Rozdział II Chińszczyzna i Cyjanek

1.8K 119 5
                                    

Max

- Czy to w porządku, że kiedy świat stoi w obliczu zagłady lub co najmniej wielkiego niebezpieczeństwa, opychamy się chińszczyzną?- zapytał Malu, szturchając niepewnie pałeczką zawartość swojego pudełeczka.

- Na głodnego raczej nie ocalimy świata- odparowałem z pełnymi ustami, uśmiechając się nonszalancko.- Nie wiem, co masz do tego kurczaka. Jest pyszny.

- Ale...- spróbował ponownie syn Apolla.

- Trawienie wspomaga myślenie- stwierdziłem, podjeżdżając moim biurkowym fotelem na kółkach do mapy Manhattanu zawieszonej na ścianie „Wehikułu Truskawek" (jakoś wszyscy zaczęliśmy nazywać tak naszą białą furgonetkę).

- To nawet nie jest prawdziwa chińszczyzna! To jakaś parodia chińszczyzny- odparła urażona córka Demater, ale ja pokazałem jej język, wyrażając moją dezaprobatę do jej jęczenia...

Tak naprawdę nienawidziłem i tej chińszczyzny, i tego kurczaka, który był beznadziejny, ale nie w tym rzecz. 

Stosowałem taktykę NMSNZ i OUOPTZ, czyli Nie Martw Się Na Zapas i Odwróć Uwagę Od Problemu To Zniknie. Swoją drogą było to bardzo przydatne przy odkładaniu w czasie prac domowych. W każdym razie, ostatnim czego było trzeba „Łowcom Truskawek" (nie pytajcie, nazwa to pomysł Jeep), było martwienie się, że przepowiednia zaczyna się spełniać. 

Moja przepowiednia. Nie piątki innych herosów. 

Obróciłem się i wbiłem czerwoną pinezkę w punkcik na mapie.
- Empire State Bulding- powiedziałem, a reszta zgodnie pokiwała głowami.- Centrum tego wszystkiego. Będziemy musieli go chronić.

- Bez jaj, geniuszu- odpowiedziała wesoło Jeep, pochłaniając kolejne kawałki dania- Keen, będziesz jadła to brązowe?- zapytała dziarsko, zabierając jej sprzed nosa plastikowe opakowanie grzybków Mun i nie zwracając kompletnie uwagi na to, co robię przy mapie.
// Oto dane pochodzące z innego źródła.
-- pv_equiv track=rewrite | github.com/yejinleee/CoRanDe | Week1/지연/1802_jiyeon.py | solve
-- ===== SOURCE A (Python) =====
-- def solve(paper):
--     if len(paper) <= 1:
--         return True
--
--     flag = True
--     mid = len(paper) //2
--     for i in range(mid):
--         if paper[i] == paper[-(i+1)]:
--             flag = False
--             break
--
--     if flag:
--         return solve(paper[:mid]) and solve(paper[mid+1:])
--     else:
--         return False
-- ===== SOURCE B (Python) =====
-- def solve(paper):
--     # Iterative divide-and-conquer: explicit stack of half-open index ranges,
--     # no recursion and no slice copies.
--     stack = [(0, len(paper))]
--     while stack:
--         lo, hi = stack.pop()
--         if hi - lo <= 1:
--             continue
--         mid = (hi - lo) // 2
--         for i in range(mid):
--             if paper[lo + i] == paper[hi - 1 - i]:
--                 return False
--         stack.append((lo, lo + mid))
--         stack.append((lo + mid + 1, hi))
--     return True
-- ===== Notes on version B (the rewrite author's own statement) =====
-- stated objective: alternative
-- what changed: Replaces the recursive slice-and-recurse check with an iterative worklist of (lo,hi) index ranges that compares characters in place, eliminating both recursion and slice copying.
import Mathlib
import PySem

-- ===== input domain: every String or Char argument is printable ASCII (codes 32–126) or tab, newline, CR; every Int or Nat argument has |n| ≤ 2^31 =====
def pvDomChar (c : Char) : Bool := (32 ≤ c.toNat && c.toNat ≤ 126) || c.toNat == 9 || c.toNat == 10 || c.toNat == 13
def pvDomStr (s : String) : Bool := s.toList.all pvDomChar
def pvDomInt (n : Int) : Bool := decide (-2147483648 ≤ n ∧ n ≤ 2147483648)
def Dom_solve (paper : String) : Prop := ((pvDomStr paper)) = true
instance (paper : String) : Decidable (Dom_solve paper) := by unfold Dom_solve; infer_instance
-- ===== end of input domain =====

-- B replaces A's recursive slicing with an iterative worklist of index ranges; objective: alternative decomposition.

-- ===== PORT A =====
-- the for-loop 'for i in range(mid): if paper[i] == paper[-(i+1)]: flag=False; break':
-- returns the final value of flag.  paper[i] (0 ≤ i < mid ≤ len) is l.getD i;
-- paper[-(i+1)] (in range since i+1 ≤ len) is the element at index len-1-i — exact here.
def solveFlag (l : List Char) (mid : Nat) (i : Nat) : Bool :=
  if i < mid then
    if l.getD i ' ' == l.getD (l.length - 1 - i) ' ' then false
    else solveFlag l mid (i + 1)
  else true
termination_by mid - i

-- paper[:mid] with 0 ≤ mid ≤ len is l.take mid; paper[mid+1:] is l.drop (mid+1) — exact for these in-range nonnegative bounds.
def solveA (l : List Char) : Bool :=
  if l.length ≤ 1 then true
  else
    let mid := l.length / 2
    let flag := solveFlag l mid 0
    if flag then solveA (l.take mid) && solveA (l.drop (mid + 1))
    else false
termination_by l.length
decreasing_by
  · simp [List.length_take]; omega
  · simp [List.length_drop]; omega

def solve (paper : String) : Bool := solveA paper.toList

-- ===== PORT B =====
-- the inner 'for i in range(mid)': true iff some equal mirror pair is found (then B returns False).
def bScan (cs : List Char) (lo hi mid : Nat) (i : Nat) : Bool :=
  if i < mid then
    if cs.getD (lo + i) ' ' == cs.getD (hi - 1 - i) ' ' then true
    else bScan cs lo hi mid (i + 1)
  else false
termination_by mid - i

-- the while-loop over the explicit stack (head = top of the Python stack).
def bLoop (cs : List Char) (stack : List (Nat × Nat)) : Bool :=
  match stack with
  | [] => true
  | (lo, hi) :: rest =>
    if hi - lo ≤ 1 then bLoop cs rest
    else
      let mid := (hi - lo) / 2
      if bScan cs lo hi mid 0 then false
      else bLoop cs ((lo + mid + 1, hi) :: (lo, lo + mid) :: rest)
termination_by (stack.map (fun p => 2 * (p.2 - p.1))).sum + stack.length
decreasing_by
  · simp; omega
  · simp; omega

def solve_alt (paper : String) : Bool := bLoop paper.toList [(0, paper.toList.length)]

-- ===== PRECONDITION & SPEC =====
def Spec_solve (paper : String) (out : Bool) : Prop := out = solve_alt paper
instance (paper : String) (out : Bool) : Decidable (Spec_solve paper out) := by unfold Spec_solve; infer_instance

-- ===== CLAIM (what is proved, stated in full; the proofs are below) =====
def Claim_equal_solve : Prop := ∀ (paper : String), Dom_solve paper → Spec_solve paper (solve paper)

-- ===== LEMMAS AND PROOFS =====

-- the sub-list of cs described by the half-open range [lo, hi)
def sub (cs : List Char) (lo hi : Nat) : List Char := (cs.drop lo).take (hi - lo)

theorem length_sub (cs : List Char) (lo hi : Nat) (h : hi ≤ cs.length) :
    (sub cs lo hi).length = hi - lo := by
  simp [sub]; omega

theorem getD_sub (cs : List Char) (lo hi i : Nat) (_h : hi ≤ cs.length) (hi' : i < hi - lo) :
    (sub cs lo hi).getD i ' ' = cs.getD (lo + i) ' ' := by
  simp [sub, List.getD_eq_getElem?_getD, List.getElem?_drop, hi']

theorem take_sub (cs : List Char) (lo hi mid : Nat) (hm : mid ≤ hi - lo) :
    (sub cs lo hi).take mid = sub cs lo (lo + mid) := by
  simp [sub, List.take_take]
  omega

theorem drop_sub (cs : List Char) (lo hi mid : Nat) :
    (sub cs lo hi).drop (mid + 1) = sub cs (lo + mid + 1) hi := by
  simp [sub, List.drop_take, List.drop_drop]
  congr 1
  omega

theorem flag_eq_bScan (cs : List Char) (lo hi mid : Nat) (h : hi ≤ cs.length)
    (hm : mid ≤ hi - lo) : ∀ i, solveFlag (sub cs lo hi) mid i = !bScan cs lo hi mid i := by
  intro i
  fun_induction bScan cs lo hi mid i with
  | case1 i hlt heq =>
      have h1 : (sub cs lo hi).getD i ' ' = cs.getD (lo + i) ' ' :=
        getD_sub cs lo hi i h (by omega)
      have h2 : (sub cs lo hi).getD ((sub cs lo hi).length - 1 - i) ' '
          = cs.getD (hi - 1 - i) ' ' := by
        rw [length_sub cs lo hi h]
        have := getD_sub cs lo hi (hi - lo - 1 - i) h (by omega)
        rw [this]; congr 1; omega
      rw [solveFlag.eq_def, h1, h2]
      simp at heq
      simp [hlt, heq]
  | case2 i hlt heq ih =>
      have h1 : (sub cs lo hi).getD i ' ' = cs.getD (lo + i) ' ' :=
        getD_sub cs lo hi i h (by omega)
      have h2 : (sub cs lo hi).getD ((sub cs lo hi).length - 1 - i) ' '
          = cs.getD (hi - 1 - i) ' ' := by
        rw [length_sub cs lo hi h]
        have := getD_sub cs lo hi (hi - lo - 1 - i) h (by omega)
        rw [this]; congr 1; omega
      rw [solveFlag.eq_def, h1, h2]
      simp at heq
      simp [hlt, heq, ih]
  | case3 i hge => rw [solveFlag.eq_def]; simp [hge]

theorem bLoop_eq_all (cs : List Char) (stack : List (Nat × Nat))
    (hinv : ∀ r ∈ stack, r.1 ≤ r.2 ∧ r.2 ≤ cs.length) :
    bLoop cs stack = stack.all (fun r => solveA (sub cs r.1 r.2)) := by
  fun_induction bLoop cs stack with
  | case1 => simp
  | case2 lo hi rest hle ih =>
      have hr := hinv (lo, hi) (by simp)
      have hsm : solveA (sub cs lo hi) = true := by
        rw [solveA]
        simp [length_sub cs lo hi hr.2]
        omega
      simp only [List.all_cons, hsm, Bool.true_and]
      exact ih (fun r hr' => hinv r (by simp [hr']))
  | case3 lo hi rest hgt mid hscan =>
      have hr := hinv (lo, hi) (by simp)
      have hmd : mid = (hi - lo) / 2 := rfl
      have hsm : solveA (sub cs lo hi) = false := by
        rw [solveA]
        rw [length_sub cs lo hi hr.2]
        have hgt' : ¬ hi - lo ≤ 1 := hgt
        simp only [hgt', if_false]
        rw [flag_eq_bScan cs lo hi ((hi - lo) / 2) hr.2 (by omega) 0, ← hmd, hscan]
        simp
      simp [hsm]
  | case4 lo hi rest hgt mid hscan ih =>
      have hr := hinv (lo, hi) (by simp)
      have hmd : mid = (hi - lo) / 2 := rfl
      have hmid : mid ≤ hi - lo := by omega
      have hinv' : ∀ r ∈ ((lo + mid + 1, hi) :: (lo, lo + mid) :: rest),
          r.1 ≤ r.2 ∧ r.2 ≤ cs.length := by
        intro r hr'
        simp at hr'
        rcases hr' with h1 | h2 | h3
        · subst h1; constructor <;> [omega; exact hr.2]
        · subst h2; constructor <;> omega
        · exact hinv r (by simp [h3])
      have hb : bScan cs lo hi mid 0 = false := by
        cases hb : bScan cs lo hi mid 0
        · rfl
        · exact absurd hb hscan
      have hsm : solveA (sub cs lo hi)
          = (solveA (sub cs lo (lo + mid))
             && solveA (sub cs (lo + mid + 1) hi)) := by
        rw [solveA]
        rw [length_sub cs lo hi hr.2]
        have hgt' : ¬ hi - lo ≤ 1 := hgt
        simp only [hgt', if_false]
        rw [flag_eq_bScan cs lo hi ((hi - lo) / 2) hr.2 (by omega) 0, ← hmd, hb]
        simp only [Bool.not_false, if_true]
        rw [take_sub cs lo hi _ hmid, drop_sub cs lo hi]
      rw [ih hinv']
      simp only [List.all_cons, hsm]
      cases solveA (sub cs lo (lo + mid)) <;>
        cases solveA (sub cs (lo + mid + 1) hi) <;> simp

theorem sub_full (cs : List Char) : sub cs 0 cs.length = cs := by
  simp [sub]

-- ===== VERDICT (by name: the statement is the Claim_ definition above) =====
theorem solve_spec : Claim_equal_solve := by
  intro paper _
  unfold Spec_solve solve solve_alt
  rw [bLoop_eq_all paper.toList [(0, paper.toList.length)]
      (by intro r hr; simp at hr; subst hr; simp)]
  simp only [List.all_cons, List.all_nil, Bool.and_true]
  rw [sub_full]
Mówiłem. NMSNZ i OUOPTZ- zawsze działa. 

Uśmiechnąłem się pod nosem i wyjąłem kolejną pinezkę- czarną.
- A tu... zgromadzi się dziesięciotysięczna armia gotowa zgładzić naszą cywilizację- stwierdziłem pogodnie, wbijając szpilkę przy brzegu New Jersey. 

Wszelkie rozmowy przy stole narad ucichły.
- Ilotysięczna?- zapytała powoli Keen Yaho, a Malu ostentacyjnie odsunął kartonik z chińszczyzną od swoich ust. 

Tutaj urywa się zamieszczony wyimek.